▸ Exercise
Of all the entries below, only the lines from the one with "rw [show m - off" up to and including the one with "rw [hfst, hsnd]" are to be duplicated exactly.

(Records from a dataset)
━━━━

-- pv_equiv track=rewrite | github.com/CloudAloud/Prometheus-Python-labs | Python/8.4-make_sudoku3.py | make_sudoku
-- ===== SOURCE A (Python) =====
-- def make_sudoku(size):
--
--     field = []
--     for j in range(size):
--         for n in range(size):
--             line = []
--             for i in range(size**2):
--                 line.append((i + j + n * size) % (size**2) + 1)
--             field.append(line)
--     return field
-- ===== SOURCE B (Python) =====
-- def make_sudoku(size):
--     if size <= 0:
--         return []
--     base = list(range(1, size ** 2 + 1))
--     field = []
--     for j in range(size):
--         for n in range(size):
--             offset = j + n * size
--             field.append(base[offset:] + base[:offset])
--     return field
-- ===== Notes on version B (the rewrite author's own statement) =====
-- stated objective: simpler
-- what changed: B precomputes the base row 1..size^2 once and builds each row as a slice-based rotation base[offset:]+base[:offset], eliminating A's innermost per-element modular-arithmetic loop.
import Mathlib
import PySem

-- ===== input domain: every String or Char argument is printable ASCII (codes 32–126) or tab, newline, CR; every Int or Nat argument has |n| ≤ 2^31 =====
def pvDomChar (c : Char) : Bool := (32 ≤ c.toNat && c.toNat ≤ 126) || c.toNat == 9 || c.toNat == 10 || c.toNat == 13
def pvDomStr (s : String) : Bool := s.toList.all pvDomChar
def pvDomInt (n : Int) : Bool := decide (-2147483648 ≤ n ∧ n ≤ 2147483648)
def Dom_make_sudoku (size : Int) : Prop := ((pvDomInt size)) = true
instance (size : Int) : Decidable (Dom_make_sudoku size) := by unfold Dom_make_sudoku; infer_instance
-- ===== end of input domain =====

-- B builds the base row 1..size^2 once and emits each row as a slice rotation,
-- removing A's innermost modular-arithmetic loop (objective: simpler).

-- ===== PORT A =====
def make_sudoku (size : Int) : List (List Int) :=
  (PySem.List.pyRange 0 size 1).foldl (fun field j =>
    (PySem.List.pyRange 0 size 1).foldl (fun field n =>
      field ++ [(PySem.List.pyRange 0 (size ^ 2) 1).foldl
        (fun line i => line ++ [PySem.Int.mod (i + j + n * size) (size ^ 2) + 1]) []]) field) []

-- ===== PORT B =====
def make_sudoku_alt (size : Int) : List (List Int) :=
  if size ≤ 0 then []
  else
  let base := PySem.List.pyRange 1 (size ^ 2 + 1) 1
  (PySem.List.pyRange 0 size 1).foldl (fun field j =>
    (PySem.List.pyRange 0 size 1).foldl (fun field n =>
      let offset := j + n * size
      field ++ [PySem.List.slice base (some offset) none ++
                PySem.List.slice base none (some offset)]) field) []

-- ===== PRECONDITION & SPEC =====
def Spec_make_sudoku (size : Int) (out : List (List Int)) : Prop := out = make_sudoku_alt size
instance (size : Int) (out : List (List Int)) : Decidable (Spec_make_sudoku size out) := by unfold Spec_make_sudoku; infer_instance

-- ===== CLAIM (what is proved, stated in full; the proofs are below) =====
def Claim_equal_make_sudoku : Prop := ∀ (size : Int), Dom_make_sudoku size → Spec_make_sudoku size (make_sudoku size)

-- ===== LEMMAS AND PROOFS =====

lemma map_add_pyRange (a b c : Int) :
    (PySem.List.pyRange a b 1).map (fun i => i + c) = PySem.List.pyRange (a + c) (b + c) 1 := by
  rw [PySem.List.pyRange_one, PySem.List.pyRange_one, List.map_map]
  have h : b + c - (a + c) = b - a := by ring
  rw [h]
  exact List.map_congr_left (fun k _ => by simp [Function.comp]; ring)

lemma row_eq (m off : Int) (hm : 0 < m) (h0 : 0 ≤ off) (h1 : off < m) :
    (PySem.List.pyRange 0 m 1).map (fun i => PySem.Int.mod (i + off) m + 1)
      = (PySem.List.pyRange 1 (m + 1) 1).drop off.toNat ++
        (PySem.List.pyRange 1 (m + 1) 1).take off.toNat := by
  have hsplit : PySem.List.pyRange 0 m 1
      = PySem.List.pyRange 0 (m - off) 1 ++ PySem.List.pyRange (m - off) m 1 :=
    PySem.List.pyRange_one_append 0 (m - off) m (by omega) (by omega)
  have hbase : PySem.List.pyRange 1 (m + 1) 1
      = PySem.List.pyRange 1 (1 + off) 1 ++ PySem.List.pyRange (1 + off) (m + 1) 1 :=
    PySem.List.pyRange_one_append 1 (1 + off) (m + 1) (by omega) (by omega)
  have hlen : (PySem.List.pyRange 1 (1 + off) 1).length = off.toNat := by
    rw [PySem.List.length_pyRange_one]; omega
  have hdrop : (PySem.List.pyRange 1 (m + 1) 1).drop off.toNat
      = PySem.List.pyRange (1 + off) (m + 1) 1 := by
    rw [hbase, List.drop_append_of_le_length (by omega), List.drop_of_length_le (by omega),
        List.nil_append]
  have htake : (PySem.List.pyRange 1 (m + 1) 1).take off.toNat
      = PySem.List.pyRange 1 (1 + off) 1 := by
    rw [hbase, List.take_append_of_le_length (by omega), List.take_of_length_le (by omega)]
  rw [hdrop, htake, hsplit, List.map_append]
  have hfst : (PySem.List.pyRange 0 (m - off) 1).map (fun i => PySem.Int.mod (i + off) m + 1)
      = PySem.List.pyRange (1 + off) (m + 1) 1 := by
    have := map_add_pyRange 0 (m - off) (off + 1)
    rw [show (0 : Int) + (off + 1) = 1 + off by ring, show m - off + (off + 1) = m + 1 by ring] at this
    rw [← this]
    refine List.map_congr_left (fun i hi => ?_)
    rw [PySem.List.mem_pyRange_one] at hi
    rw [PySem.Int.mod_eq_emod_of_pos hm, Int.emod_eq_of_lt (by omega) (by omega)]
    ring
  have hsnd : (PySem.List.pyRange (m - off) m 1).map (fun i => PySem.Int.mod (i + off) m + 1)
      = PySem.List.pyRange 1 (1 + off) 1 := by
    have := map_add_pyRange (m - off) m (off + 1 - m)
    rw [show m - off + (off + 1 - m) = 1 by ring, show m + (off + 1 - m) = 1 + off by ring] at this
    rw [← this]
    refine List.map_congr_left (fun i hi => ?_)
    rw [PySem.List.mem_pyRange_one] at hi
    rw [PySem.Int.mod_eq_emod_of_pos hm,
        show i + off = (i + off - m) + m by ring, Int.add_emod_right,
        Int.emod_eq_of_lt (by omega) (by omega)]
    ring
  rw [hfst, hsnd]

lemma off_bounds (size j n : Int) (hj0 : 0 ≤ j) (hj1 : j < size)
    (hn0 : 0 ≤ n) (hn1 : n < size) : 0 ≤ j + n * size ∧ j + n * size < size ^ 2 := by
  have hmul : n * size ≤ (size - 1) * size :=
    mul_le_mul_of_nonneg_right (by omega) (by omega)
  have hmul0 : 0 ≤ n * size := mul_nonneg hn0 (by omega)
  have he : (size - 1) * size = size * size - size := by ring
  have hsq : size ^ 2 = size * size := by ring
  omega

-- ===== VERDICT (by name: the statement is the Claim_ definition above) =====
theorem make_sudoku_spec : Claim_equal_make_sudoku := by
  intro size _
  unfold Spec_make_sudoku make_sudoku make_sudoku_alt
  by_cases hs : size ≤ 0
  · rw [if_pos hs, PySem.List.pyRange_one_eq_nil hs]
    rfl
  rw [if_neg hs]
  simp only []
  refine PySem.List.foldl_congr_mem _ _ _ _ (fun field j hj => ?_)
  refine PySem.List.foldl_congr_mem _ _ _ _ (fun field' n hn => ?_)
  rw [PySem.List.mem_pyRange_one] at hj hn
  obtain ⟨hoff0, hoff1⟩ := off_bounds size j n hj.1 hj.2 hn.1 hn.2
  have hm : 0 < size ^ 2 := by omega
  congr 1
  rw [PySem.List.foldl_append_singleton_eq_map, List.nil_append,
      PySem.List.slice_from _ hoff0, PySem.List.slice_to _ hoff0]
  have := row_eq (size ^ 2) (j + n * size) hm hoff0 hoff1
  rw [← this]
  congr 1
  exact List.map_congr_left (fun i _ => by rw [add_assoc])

━━━━

▸ Task solution
    rw [show m - off + (off + 1 - m) = 1 by ring, show m + (off + 1 - m) = 1 + off by ring] at this
    rw [← this]
    refine List.map_congr_left (fun i hi => ?_)
    rw [PySem.List.mem_pyRange_one] at hi
    rw [PySem.Int.mod_eq_emod_of_pos hm,
        show i + off = (i + off - m) + m by ring, Int.add_emod_right,
        Int.emod_eq_of_lt (by omega) (by omega)]
    ring
  rw [hfst, hsnd]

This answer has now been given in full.